__What this task involves__
Every line from the one with "theorem pvBand_neg_self (x" to the one with "have e1 : (-x).toNat", including those two, is to be copied exactly; all other lines of the entries below are left out.

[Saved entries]
+ + +

-- pv_equiv track=rewrite | github.com/iamakkkhil/DailyCoding | Day_43.py | posOfRightMostDiffBit
-- ===== SOURCE A (Python) =====
-- def posOfRightMostDiffBit(m,n):
--     m = m^n
--
--     count = 1
--     while m:
--         if m & 1 == 1:
--             return count
--
--         m = m>>1
--         count+=1
-- ===== SOURCE B (Python) =====
-- def posOfRightMostDiffBit(m, n):
--     x = m ^ n
--     if x == 0:
--         return None
--     return (x & -x).bit_length()
-- ===== Notes on version B (the rewrite author's own statement) =====
-- stated objective: simpler
-- what changed: Replaces the bit-by-bit scanning loop with a closed-form expression: isolate the lowest set bit of m^n with x & -x and return its bit_length (None when m == n).
import Mathlib
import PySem

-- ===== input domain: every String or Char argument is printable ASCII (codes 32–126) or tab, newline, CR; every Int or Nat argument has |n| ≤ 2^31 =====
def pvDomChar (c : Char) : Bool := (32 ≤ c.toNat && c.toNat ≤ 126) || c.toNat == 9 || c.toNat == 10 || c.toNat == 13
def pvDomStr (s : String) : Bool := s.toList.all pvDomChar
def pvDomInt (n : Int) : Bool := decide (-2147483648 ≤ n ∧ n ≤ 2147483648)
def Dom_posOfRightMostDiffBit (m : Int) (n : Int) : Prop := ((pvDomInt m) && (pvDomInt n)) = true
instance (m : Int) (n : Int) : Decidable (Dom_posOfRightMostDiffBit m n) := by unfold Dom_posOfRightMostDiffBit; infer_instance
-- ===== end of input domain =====

-- B replaces A's bit-by-bit scanning loop with the closed form (x & -x).bit_length() on x = m ^ n; objective: simpler.

-- ===== PORT A =====
-- A's while-loop: 'while m: if m & 1 == 1: return count; m = m >> 1; count += 1'.
-- The fuel (64) is a totality guard only: on the domain |m|,|n| ≤ 2^31 the xor has
-- natAbs ≤ 2^32, so the loop always returns within 64 iterations (proved below).
def pvLoopA : Nat → Int → Int → Option Int
  | 0, _, _ => none
  | fuel + 1, m, count =>
    if m ≠ 0 then
      if PySem.Int.band m 1 = 1 then some count
      else pvLoopA fuel (m >>> (1 : Nat)) (count + 1)
    else none

def posOfRightMostDiffBit (m : Int) (n : Int) : Option Int :=
  pvLoopA 64 (PySem.Int.bxor m n) 1

-- ===== PORT B =====
def posOfRightMostDiffBit_alt (m : Int) (n : Int) : Option Int :=
  let x := PySem.Int.bxor m n
  if x = 0 then none
  else some ((PySem.Int.bitLength (PySem.Int.band x (-x)) : Int))

-- ===== PRECONDITION & SPEC =====
def Spec_posOfRightMostDiffBit (m : Int) (n : Int) (out : Option Int) : Prop := out = posOfRightMostDiffBit_alt m n
instance (m : Int) (n : Int) (out : Option Int) : Decidable (Spec_posOfRightMostDiffBit m n out) := by unfold Spec_posOfRightMostDiffBit; infer_instance

-- ===== CLAIM (what is proved, stated in full; the proofs are below) =====
def Claim_equal_posOfRightMostDiffBit : Prop := ∀ (m : Int) (n : Int), Dom_posOfRightMostDiffBit m n → Spec_posOfRightMostDiffBit m n (posOfRightMostDiffBit m n)

-- ===== LEMMAS AND PROOFS =====

-- lowest set bit of a positive Nat, written as n - (n &&& (n-1))
def pvLowbit (n : Nat) : Nat := n - (n &&& (n - 1))

theorem pvLand_pred_odd (k : Nat) : (2 * k + 1) &&& (2 * k) = 2 * k := by
  apply Nat.eq_of_testBit_eq
  intro i
  cases i with
  | zero => rw [Nat.testBit_land]; simp [Nat.testBit_zero, Nat.mul_mod_right]
  | succ j =>
      have h1 : (2 * k + 1) / 2 = k := by omega
      have h2 : (2 * k) / 2 = k := by omega
      rw [Nat.testBit_land]
      simp only [Nat.testBit_succ, h1, h2]
      cases Nat.testBit k j <;> simp

theorem pvLand_pred_even (k : Nat) (hk : 0 < k) :
    (2 * k) &&& (2 * k - 1) = 2 * (k &&& (k - 1)) := by
  apply Nat.eq_of_testBit_eq
  intro i
  cases i with
  | zero =>
      rw [Nat.testBit_land]
      simp [Nat.testBit_zero, Nat.mul_mod_right]
  | succ j =>
      have h1 : (2 * k) / 2 = k := by omega
      have h2 : (2 * k - 1) / 2 = k - 1 := by omega
      have h3 : (2 * (k &&& (k - 1))) / 2 = k &&& (k - 1) := by omega
      rw [Nat.testBit_land]
      simp only [Nat.testBit_succ, h1, h2, h3]
      rw [Nat.testBit_land]

theorem pvLowbit_odd (n : Nat) (h : n % 2 = 1) : pvLowbit n = 1 := by
  obtain ⟨k, rfl⟩ : ∃ k, n = 2 * k + 1 := ⟨n / 2, by omega⟩
  unfold pvLowbit
  have : (2 * k + 1) - 1 = 2 * k := by omega
  rw [this, pvLand_pred_odd]
  omega

theorem pvLowbit_even (n : Nat) (h : n % 2 = 0) (hn : 0 < n) :
    pvLowbit n = 2 * pvLowbit (n / 2) := by
  obtain ⟨k, rfl⟩ : ∃ k, n = 2 * k := ⟨n / 2, by omega⟩
  have hk : 0 < k := by omega
  unfold pvLowbit
  rw [pvLand_pred_even k hk]
  have hle : k &&& (k - 1) ≤ k - 1 := le_trans (Nat.and_le_right) (le_refl _)
  have h2 : (2 * k) / 2 = k := by omega
  rw [h2]
  omega

theorem pvLowbit_pos (n : Nat) (hn : 0 < n) : 0 < pvLowbit n := by
  unfold pvLowbit
  have : n &&& (n - 1) ≤ n - 1 := Nat.and_le_right
  omega

-- x & -x seen through natAbs
theorem pvBand_neg_self (x : Int) (hx : x ≠ 0) :
    PySem.Int.band x (-x) = ((pvLowbit x.natAbs : Nat) : Int) := by
  rw [PySem.Int.band.eq_1]
  unfold pvLowbit
  rcases lt_or_gt_of_ne hx with hneg | hpos
  · have h1 : ¬ (0 ≤ x) := by omega
    have h2 : (0 : Int) ≤ -x := by omega
    simp only [h1, h2, if_false, if_true]
    have e1 : (-x).toNat = x.natAbs := by omega
    have e2 : (-x - 1).toNat = x.natAbs - 1 := by omega
    rw [e1, e2]
  · have h1 : (0 : Int) ≤ x := by omega
    have h2 : ¬ ((0 : Int) ≤ -x) := by omega
    simp only [h1, h2, if_true, if_false]
    have e1 : x.toNat = x.natAbs := by omega
    have e2 : (-(-x) - 1).toNat = x.natAbs - 1 := by omega
    rw [e1, e2]

theorem pvMod2_eq_one (x : Int) (h : x.natAbs % 2 = 1) : PySem.Int.mod x 2 = 1 := by
  have h0 : (0 : Int) ≤ PySem.Int.mod x 2 := PySem.Int.mod_nonneg x (by norm_num)
  have h1 : PySem.Int.mod x 2 < 2 := PySem.Int.mod_lt x (by norm_num)
  have h2 : ¬ ((2 : Int) ∣ x) := by omega
  have h3 : PySem.Int.mod x 2 ≠ 0 := by
    intro hc; exact h2 ((PySem.Int.mod_eq_zero_iff_dvd x 2).mp hc)
  omega

theorem pvMod2_eq_zero (x : Int) (h : x.natAbs % 2 = 0) : PySem.Int.mod x 2 = 0 := by
  exact (PySem.Int.mod_eq_zero_iff_dvd x 2).mpr (by omega)

theorem pvShiftOne (y : Int) : (2 * y) >>> (1 : Nat) = y := by
  rw [Int.shiftRight_eq_div_pow]
  norm_num

-- the loop computes count - 1 + bit_length(lowbit)
theorem pvLoopA_eq (n : Nat) : 0 < n → ∀ (fuel : Nat) (x count : Int),
    x.natAbs = n → n < 2 ^ fuel →
    pvLoopA fuel x count = some (count + (PySem.Int.bitLength ((pvLowbit n : Nat) : Int) : Int) - 1) := by
  induction n using Nat.strong_induction_on with
  | _ n ih =>
    intro hn fuel x count hAbs hfuel
    match fuel with
    | 0 => exfalso; simp at hfuel; omega
    | f + 1 =>
      have hx : x ≠ 0 := by intro h; rw [h] at hAbs; simp at hAbs; omega
      unfold pvLoopA
      rw [if_pos hx, PySem.Int.band_one]
      by_cases hpar : n % 2 = 1
      · rw [if_pos (by rw [← hAbs] at hpar; exact pvMod2_eq_one x hpar)]
        rw [pvLowbit_odd n hpar]
        have h1 : PySem.Int.bitLength ((1 : Nat) : Int) = 1 := by decide
        rw [h1]
        congr 1
        push_cast
        omega
      · have hpar0 : n % 2 = 0 := by omega
        have hmod : PySem.Int.mod x 2 = 0 := pvMod2_eq_zero x (by omega)
        rw [if_neg (by rw [hmod]; norm_num)]
        obtain ⟨y, rfl⟩ : ∃ y, x = 2 * y := by
          have : (2 : Int) ∣ x := by omega
          exact ⟨x / 2, by omega⟩
        rw [pvShiftOne]
        have hyAbs : y.natAbs = n / 2 := by omega
        have hyPos : 0 < n / 2 := by omega
        have hlt : n / 2 < n := by omega
        have hf : n / 2 < 2 ^ f := by
          have : 2 ^ (f + 1) = 2 * 2 ^ f := by ring
          omega
        rw [ih (n / 2) hlt hyPos f y (count + 1) hyAbs hf]
        rw [pvLowbit_even n hpar0 hn]
        have hbl : PySem.Int.bitLength ((2 * pvLowbit (n / 2) : Nat) : Int)
            = PySem.Int.bitLength ((pvLowbit (n / 2) : Nat) : Int) + 1 := by
          have hp : 0 < 2 * pvLowbit (n / 2) := by
            have := pvLowbit_pos (n / 2) hyPos; omega
          have := PySem.Int.bitLength_natCast hp
          rw [this]
          congr 2
          omega
        rw [hbl]
        congr 1
        push_cast
        omega

-- xor of domain-sized ints is bounded
theorem pvBxor_bound (m n : Int) (hm : m.natAbs ≤ 2 ^ 31) (hn : n.natAbs ≤ 2 ^ 31) :
    (PySem.Int.bxor m n).natAbs ≤ 2 ^ 32 := by
  rw [PySem.Int.bxor.eq_1]
  have key : ∀ a b : Nat, a < 2 ^ 32 → b < 2 ^ 32 → (a ^^^ b) < 2 ^ 32 := by
    intro a b ha hb; exact Nat.xor_lt_two_pow ha hb
  split_ifs with h1 h2 h3
  · have := key m.toNat n.toNat (by omega) (by omega); omega
  · have := key m.toNat (-n - 1).toNat (by omega) (by omega); omega
  · have := key (-m - 1).toNat n.toNat (by omega) (by omega); omega
  · have := key (-m - 1).toNat (-n - 1).toNat (by omega) (by omega); omega

-- ===== VERDICT (by name: the statement is the Claim_ definition above) =====
theorem posOfRightMostDiffBit_spec : Claim_equal_posOfRightMostDiffBit := by
  intro m n hDom
  unfold Spec_posOfRightMostDiffBit posOfRightMostDiffBit posOfRightMostDiffBit_alt
  have hDom' : m.natAbs ≤ 2 ^ 31 ∧ n.natAbs ≤ 2 ^ 31 := by
    unfold Dom_posOfRightMostDiffBit pvDomInt at hDom
    simp at hDom
    omega
  set x := PySem.Int.bxor m n with hxdef
  by_cases hx : x = 0
  · rw [hx]
    simp [pvLoopA]
  · rw [if_neg hx]
    have hb := pvBxor_bound m n hDom'.1 hDom'.2
    rw [← hxdef] at hb
    have habs : 0 < x.natAbs := by omega
    have hlt : x.natAbs < 2 ^ 64 := by
      have : (2 : Nat) ^ 32 < 2 ^ 64 := by norm_num
      omega
    rw [pvLoopA_eq x.natAbs habs 64 x 1 rfl hlt]
    rw [pvBand_neg_self x hx]
    congr 1
    omega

+ + +

__Expected output__
theorem pvBand_neg_self (x : Int) (hx : x ≠ 0) :
    PySem.Int.band x (-x) = ((pvLowbit x.natAbs : Nat) : Int) := by
  rw [PySem.Int.band.eq_1]
  unfold pvLowbit
  rcases lt_or_gt_of_ne hx with hneg | hpos
  · have h1 : ¬ (0 ≤ x) := by omega
    have h2 : (0 : Int) ≤ -x := by omega
    simp only [h1, h2, if_false, if_true]
    have e1 : (-x).toNat = x.natAbs := by omega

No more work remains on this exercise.